The tests/unit/application/fakes.py file provides fake implementations for all ports.
Package Structure¶
src/invariant/
├── catalog/ # Catalog component
│ ├── domain/entities/ # Study, Dataset, DataProduct, Variable
│ └── application/
├── identity/ # Identity component
│ ├── domain/entities/ # Concept, Universe, VariableSemantics
│ ├── domain/services/ # ComparabilityResolver
│ └── application/
├── semantic/ # Semantic component
│ ├── domain/entities/ # Metric, Dimension, GeoHierarchy, SemanticCatalog
│ ├── domain/services/ # MetricGraph
│ └── application/
├── query/ # Query component
│ ├── domain/ir/ # PlanNode, ScanNode, FilterNode, etc.

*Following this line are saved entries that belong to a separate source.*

-- pv_equiv track=rewrite | github.com/krukmat/diet-intel | app/services/taste_learning.py | _detect_dietary_ingredient_patterns
-- ===== SOURCE A (Python) =====
-- from typing import Dict, List, Optional, Any, Tuple
--
-- def _detect_dietary_ingredient_patterns(categorized: Dict[str, List[str]]) -> List[str]:
--     """Detect dietary patterns based on ingredient preferences"""
--     patterns = []
--
--     # Check for vegetarian indicators
--     plant_proteins = ['tofu', 'beans', 'lentils', 'chickpeas', 'quinoa']
--     loved_plant_proteins = sum(1 for ingredient in categorized['loved']
--                              if any(protein in ingredient for protein in plant_proteins))
--
--     if loved_plant_proteins >= 2:
--         patterns.append('vegetarian_leaning')
--
--     # Check for health-conscious indicators
--     healthy_ingredients = ['olive oil', 'avocado', 'quinoa', 'spinach', 'kale']
--     loved_healthy = sum(1 for ingredient in categorized['loved']
--                        if any(healthy in ingredient for healthy in healthy_ingredients))
--
--     if loved_healthy >= 2:
--         patterns.append('health_conscious')
--
--     # Check for comfort food indicators
--     comfort_ingredients = ['cheese', 'butter', 'cream', 'bacon']
--     loved_comfort = sum(1 for ingredient in categorized['loved']
--                        if any(comfort in ingredient for comfort in comfort_ingredients))
--
--     if loved_comfort >= 2:
--         patterns.append('comfort_food_lover')
--
--     return patterns
-- ===== SOURCE B (Python) =====
-- def _detect_dietary_ingredient_patterns(categorized):
--     """Single pass over loved ingredients with three counters (instead of three scans)."""
--     plant = ('tofu', 'beans', 'lentils', 'chickpeas', 'quinoa')
--     healthy = ('olive oil', 'avocado', 'quinoa', 'spinach', 'kale')
--     comfort = ('cheese', 'butter', 'cream', 'bacon')
--     p = h = c = 0
--     for ingredient in categorized['loved']:
--         if any(k in ingredient for k in plant):
--             p += 1
--         if any(k in ingredient for k in healthy):
--             h += 1
--         if any(k in ingredient for k in comfort):
--             c += 1
--     patterns = []
--     if p >= 2:
--         patterns.append('vegetarian_leaning')
--     if h >= 2:
--         patterns.append('health_conscious')
--     if c >= 2:
--         patterns.append('comfort_food_lover')
--     return patterns
-- ===== Notes on version B (the rewrite author's own statement) =====
-- stated objective: alternative
-- what changed: B replaces A's three separate generator-scans over categorized['loved'] (one per keyword family) by one loop that maintains three counters and builds the pattern list afterwards.
import Mathlib
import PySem

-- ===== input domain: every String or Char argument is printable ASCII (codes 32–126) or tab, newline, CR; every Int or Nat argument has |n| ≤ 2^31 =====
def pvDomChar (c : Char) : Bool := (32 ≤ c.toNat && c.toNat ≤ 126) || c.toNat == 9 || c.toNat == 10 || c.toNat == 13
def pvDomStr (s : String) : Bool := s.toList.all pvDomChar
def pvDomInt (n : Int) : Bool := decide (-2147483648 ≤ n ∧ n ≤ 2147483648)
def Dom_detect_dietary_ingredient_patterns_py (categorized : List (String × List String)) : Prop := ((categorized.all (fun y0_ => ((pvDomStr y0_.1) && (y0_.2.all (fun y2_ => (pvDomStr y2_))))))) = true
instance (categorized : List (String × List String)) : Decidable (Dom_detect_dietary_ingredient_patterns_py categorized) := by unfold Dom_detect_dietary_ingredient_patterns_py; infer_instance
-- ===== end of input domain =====

-- B merges A's three separate scans of categorized['loved'] into one loop keeping three counters (objective: alternative decomposition, same cost class).

-- ===== PORT A =====
-- sum(1 for ingredient in loved if any(kw in ingredient for kw in kws))
def pvACount (kws : List String) (loved : List String) : Int :=
  loved.foldl (fun acc ingredient =>
    if kws.any (fun kw => PySem.Str.isIn kw ingredient) then acc + 1 else acc) 0

def detect_dietary_ingredient_patterns_py (categorized : List (String × List String)) : List String :=
  match categorized.find? (fun p => p.1 == "loved") with
  | none => []  -- KeyError in Python; excluded by Pre_
  | some entry =>
    let loved := entry.2
    let patterns : List String := []
    let patterns := if pvACount ["tofu", "beans", "lentils", "chickpeas", "quinoa"] loved ≥ 2
      then patterns ++ ["vegetarian_leaning"] else patterns
    let patterns := if pvACount ["olive oil", "avocado", "quinoa", "spinach", "kale"] loved ≥ 2
      then patterns ++ ["health_conscious"] else patterns
    let patterns := if pvACount ["cheese", "butter", "cream", "bacon"] loved ≥ 2
      then patterns ++ ["comfort_food_lover"] else patterns
    patterns

-- ===== PORT B =====
-- any(k in ingredient for k in kws)
def pvBHit (ingredient : String) (kws : List String) : Bool :=
  kws.any (fun k => PySem.Str.isIn k ingredient)

def detect_dietary_ingredient_patterns_py_alt (categorized : List (String × List String)) : List String :=
  match categorized.find? (fun p => p.1 == "loved") with
  | none => []  -- KeyError in Python; excluded by Pre_
  | some entry =>
    let counts : Int × Int × Int := entry.2.foldl (fun acc ingredient =>
      (acc.1 + (if pvBHit ingredient ["tofu", "beans", "lentils", "chickpeas", "quinoa"] then 1 else 0),
       acc.2.1 + (if pvBHit ingredient ["olive oil", "avocado", "quinoa", "spinach", "kale"] then 1 else 0),
       acc.2.2 + (if pvBHit ingredient ["cheese", "butter", "cream", "bacon"] then 1 else 0))) (0, 0, 0)
    (if counts.1 ≥ 2 then ["vegetarian_leaning"] else []) ++
    (if counts.2.1 ≥ 2 then ["health_conscious"] else []) ++
    (if counts.2.2 ≥ 2 then ["comfort_food_lover"] else [])

-- ===== PRECONDITION & SPEC =====
-- Pre_ excludes only dicts without the key 'loved', on which Python raises KeyError.
def Pre_detect_dietary_ingredient_patterns_py (categorized : List (String × List String)) : Prop :=
  "loved" ∈ categorized.map Prod.fst
instance (categorized : List (String × List String)) : Decidable (Pre_detect_dietary_ingredient_patterns_py categorized) := by unfold Pre_detect_dietary_ingredient_patterns_py; infer_instance

def pvWitness_detect_dietary_ingredient_patterns_py : (List (String × List String)) :=
  [("loved", ["tofu salad", "black beans"])]

def Spec_detect_dietary_ingredient_patterns_py (categorized : List (String × List String)) (out : List String) : Prop := out = detect_dietary_ingredient_patterns_py_alt categorized
instance (categorized : List (String × List String)) (out : List String) : Decidable (Spec_detect_dietary_ingredient_patterns_py categorized out) := by unfold Spec_detect_dietary_ingredient_patterns_py; infer_instance

-- ===== CLAIM (what is proved, stated in full; the proofs are below) =====
def Claim_equal_detect_dietary_ingredient_patterns_py : Prop := ∀ (categorized : List (String × List String)), Dom_detect_dietary_ingredient_patterns_py categorized → Pre_detect_dietary_ingredient_patterns_py categorized → Spec_detect_dietary_ingredient_patterns_py categorized (detect_dietary_ingredient_patterns_py categorized)

-- ===== LEMMAS AND PROOFS =====

-- A's generator-sum over a cons list.
theorem pvACount_cons (kws : List String) (x : String) (xs : List String) :
    pvACount kws (x :: xs)
      = (if kws.any (fun kw => PySem.Str.isIn kw x) then 1 else 0) + pvACount kws xs := by
  suffices h : ∀ (i : Int) (ys : List String),
      ys.foldl (fun acc ingredient =>
        if kws.any (fun kw => PySem.Str.isIn kw ingredient) then acc + 1 else acc) i
      = i + ys.foldl (fun acc ingredient =>
        if kws.any (fun kw => PySem.Str.isIn kw ingredient) then acc + 1 else acc) 0 by
    simp only [pvACount, List.foldl_cons]
    split_ifs
    · rw [h (0 + 1)]; omega
    · omega
  intro i ys
  induction ys generalizing i with
  | nil => simp
  | cons y ys ihy =>
    simp only [List.foldl_cons]
    split_ifs with hy
    · rw [ihy (i + 1), ihy (0 + 1)]; omega
    · exact ihy i

-- B's single fold computes A's three counts, shifted by the initial accumulator.
theorem pvFold_eq_counts (loved : List String) (a b c : Int) :
    loved.foldl (fun acc ingredient =>
      (acc.1 + (if pvBHit ingredient ["tofu", "beans", "lentils", "chickpeas", "quinoa"] then 1 else 0),
       acc.2.1 + (if pvBHit ingredient ["olive oil", "avocado", "quinoa", "spinach", "kale"] then 1 else 0),
       acc.2.2 + (if pvBHit ingredient ["cheese", "butter", "cream", "bacon"] then 1 else 0))) (a, b, c)
    = (a + pvACount ["tofu", "beans", "lentils", "chickpeas", "quinoa"] loved,
       b + pvACount ["olive oil", "avocado", "quinoa", "spinach", "kale"] loved,
       c + pvACount ["cheese", "butter", "cream", "bacon"] loved) := by
  induction loved generalizing a b c with
  | nil => simp [pvACount]
  | cons x xs ih =>
    simp only [List.foldl_cons]
    rw [ih, pvACount_cons, pvACount_cons, pvACount_cons]
    simp only [pvBHit, Prod.mk.injEq]
    split_ifs <;> refine ⟨by omega, by omega, by omega⟩

-- ===== VERDICT (by name: the statement is the Claim_ definition above) =====
theorem detect_dietary_ingredient_patterns_py_spec : Claim_equal_detect_dietary_ingredient_patterns_py := by
  intro categorized _ _
  unfold Spec_detect_dietary_ingredient_patterns_py
  unfold detect_dietary_ingredient_patterns_py detect_dietary_ingredient_patterns_py_alt
  cases h : categorized.find? (fun p => p.1 == "loved") with
  | none => rfl
  | some entry =>
    simp only [pvFold_eq_counts, zero_add]
    by_cases h1 : pvACount ["tofu", "beans", "lentils", "chickpeas", "quinoa"] entry.2 ≥ 2 <;>
    by_cases h2 : pvACount ["olive oil", "avocado", "quinoa", "spinach", "kale"] entry.2 ≥ 2 <;>
    by_cases h3 : pvACount ["cheese", "butter", "cream", "bacon"] entry.2 ≥ 2 <;>
      simp [h1, h2, h3]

│ ├── domain/services/ # QueryPlanner, PostgresCompiler
│ ├── domain/value_objects/ # QuerySpec
│ └── application/
├── validation/ # Validation component
│ ├── domain/entities/ # RulesetPack
│ ├── domain/services/ # Validator, SemanticValidator
│ ├── domain/value_objects/ # Issue, Disclosure, Severity, Attribution
│ └── application/
├── reference/ # Reference component
│ ├── domain/entities/ # ReferenceSystem, Crosswalk
│ ├── domain/value_objects/ # Geography
│ └── application/
├── shared/ # Shared contracts
│ ├── contracts/ # Ids, Enums, ValueObjects (boundary types)

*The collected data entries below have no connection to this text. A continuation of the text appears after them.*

-- pv_equiv track=rewrite | github.com/DatHydroGuy/AdventOfCode | AdventOfCode2024/Python/day22/puzzles.py | part2
-- ===== SOURCE A (Python) =====
-- from collections import defaultdict
-- from itertools import pairwise
--
-- def part2(secret_numbers):
--     change_map = defaultdict(int)
--
--     for secret_number in secret_numbers:
--         number_sequence = [secret_number] + [secret_number := process_secret_number(secret_number) for _ in range(2000)]
--         differences = [num2 % 10 - num1 % 10 for num1, num2 in pairwise(number_sequence)]
--         seen = set()
--         for idx in range(len(number_sequence) - 4):
--             curr_key = tuple(differences[idx: idx + 4])
--             if curr_key in seen:
--                 continue
--             change_map[curr_key] += number_sequence[idx + 4] % 10
--             seen.add(curr_key)
--
--     return max(change_map.values())
--
-- def process_secret_number(secret_number):
--     # multiply by 64
--     value = secret_number << 6
--     secret_number = mix_and_prune(secret_number, value)
--     # integer divide by 32
--     value = secret_number >> 5
--     secret_number = mix_and_prune(secret_number, value)
--     # multiply by 2048
--     value = secret_number << 11
--     secret_number = mix_and_prune(secret_number, value)
--     return secret_number
--
-- def mix_and_prune(secret_number, value):
--     # mix
--     secret_number ^= value
--     # prune
--     secret_number &= 16777215
--     return secret_number
-- ===== SOURCE B (Python) =====
-- def mix_and_prune(secret_number, value):
--     secret_number ^= value
--     secret_number &= 16777215
--     return secret_number
--
--
-- def process_secret_number(secret_number):
--     secret_number = mix_and_prune(secret_number, secret_number << 6)
--     secret_number = mix_and_prune(secret_number, secret_number >> 5)
--     secret_number = mix_and_prune(secret_number, secret_number << 11)
--     return secret_number
--
--
-- def part2(secret_numbers):
--     totals = {}
--     for secret in secret_numbers:
--         current = secret
--         prev_price = current % 10
--         window = []
--         seen = set()
--         for _ in range(2000):
--             current = process_secret_number(current)
--             price = current % 10
--             window.append(price - prev_price)
--             if len(window) > 4:
--                 window.pop(0)
--             prev_price = price
--             if len(window) == 4:
--                 key = tuple(window)
--                 if key not in seen:
--                     seen.add(key)
--                     totals[key] = totals.get(key, 0) + price
--     return max(totals.values())
-- ===== Notes on version B (the rewrite author's own statement) =====
-- stated objective: alternative
-- what changed: Instead of materialising the full 2001-number sequence and a difference list and then slicing 4-windows by index with a second pass, B streams each seed in a single pass of 2000 PRNG steps, maintaining the previous price, a rolling last-4-changes window and a per-seed seen set, updating the global totals dict on first occurrence of each window.
import Mathlib
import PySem

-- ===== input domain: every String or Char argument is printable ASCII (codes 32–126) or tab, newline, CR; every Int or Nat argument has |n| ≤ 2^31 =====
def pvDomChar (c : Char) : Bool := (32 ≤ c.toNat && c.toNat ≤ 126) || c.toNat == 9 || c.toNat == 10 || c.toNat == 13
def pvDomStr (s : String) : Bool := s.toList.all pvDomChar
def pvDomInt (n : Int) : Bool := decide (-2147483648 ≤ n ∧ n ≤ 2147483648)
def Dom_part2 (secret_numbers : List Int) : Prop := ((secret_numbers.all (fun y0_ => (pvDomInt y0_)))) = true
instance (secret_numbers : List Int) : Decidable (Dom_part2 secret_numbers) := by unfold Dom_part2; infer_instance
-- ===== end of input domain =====

-- B re-implements part2 as a single streaming pass per seed (rolling 4-change window,
-- no materialised sequence/difference lists); same result, similar cost ("alternative").

-- ===== PORT A =====
-- module helper mix_and_prune (shared by both ports, as in the Python module)
def pvMixAndPrune (secret_number value : Int) : Int :=
  PySem.Int.band (PySem.Int.bxor secret_number value) 16777215

-- module helper process_secret_number (shared by both ports)
def pvProcess (secret_number : Int) : Int :=
  let s1 := pvMixAndPrune secret_number (secret_number <<< 6)
  let s2 := pvMixAndPrune s1 (s1 >>> 5)
  pvMixAndPrune s2 (s2 <<< 11)

-- the walrus list comprehension [secret := process_secret_number(secret) for _ in range(n)]
def pvGenSeq (s : Int) : Nat → List Int
  | 0 => []
  | n + 1 =>
    let s' := pvProcess s
    s' :: pvGenSeq s' n

-- [num2 % 10 - num1 % 10 for num1, num2 in pairwise(xs)] (pairwise = zip with the tail)
def pvDiffs (xs : List Int) : List Int :=
  (xs.zip xs.tail).map (fun p => PySem.Int.mod p.2 10 - PySem.Int.mod p.1 10)

-- hand port (exact) of the Python dict update `d[k] += p` on an insertion-ordered
-- dict with unique keys, used by BOTH ports (defaultdict increment in A, get+assign in B):
-- first-match scan, add in place, append a fresh key at the end; values = map (·.2).
-- (PySem.Dict has the same semantics; this plain assoc list is used for evaluation speed.)
def pvBump (d : List (List Int × Int)) (k : List Int) (p : Int) : List (List Int × Int) :=
  if d.any (fun e => e.1 == k) then
    d.map (fun e => if e.1 == k then (e.1, e.2 + p) else e)
  else d ++ [(k, p)]

-- one iteration of A's outer `for secret_number in secret_numbers` loop
-- (the 4-tuple dict key is kept as the length-4 slice itself)
def pvSeedA (d : List (List Int × Int)) (s : Int) : List (List Int × Int) :=
  let seq := [s] ++ pvGenSeq s 2000
  let diffs := pvDiffs seq
  ((PySem.List.pyRange 0 (PySem.List.len seq - 4) 1).foldl
    (fun st idx =>
      let key := PySem.List.slice diffs (some idx) (some (idx + 4))
      if PySem.Set.contains st.2 key then st
      else (pvBump st.1 key (PySem.Int.mod (PySem.List.pyGetD seq (idx + 4) 0) 10),
            PySem.Set.add st.2 key))
    (d, (PySem.Set.empty : PySem.Set (List Int)))).1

│ └── _adapters/ # Internal adapters
├── kernel/ # Facade entry point
│ └── invariant_kernel.py
├── domain/ # Legacy re-exports (backward compatibility)
│ ├── model/ # Re-exports to new locations
│ └── services/ # Re-exports to new locations
└── application/ # Shared application layer
├── dto/
├── ports/
├── use_cases/
└── services/
Key Design Decisions¶
Typed IDs¶
Every entity has a typed ID (e.g., StudyId, DatasetId) rather than raw UUIDs. This prevents accidentally passing the wrong ID type.
Frozen Dataclasses¶
All domain models are frozen (immutable). This: - Prevents accidental mutation - Makes objects hashable - Simplifies reasoning about state
Protocol-Based Ports¶
Ports use typing.Protocol for structural (duck) typing rather than ABC inheritance. This keeps infrastructure decoupled from the kernel.
Query Plans Use IDs¶
QueryPlan uses VariableId references rather than variable names. This provides stability when variables are renamed.
Validation Before Execution¶
Queries must be validated before execution. The QueryEngine.execute() method assumes the plan is already valid.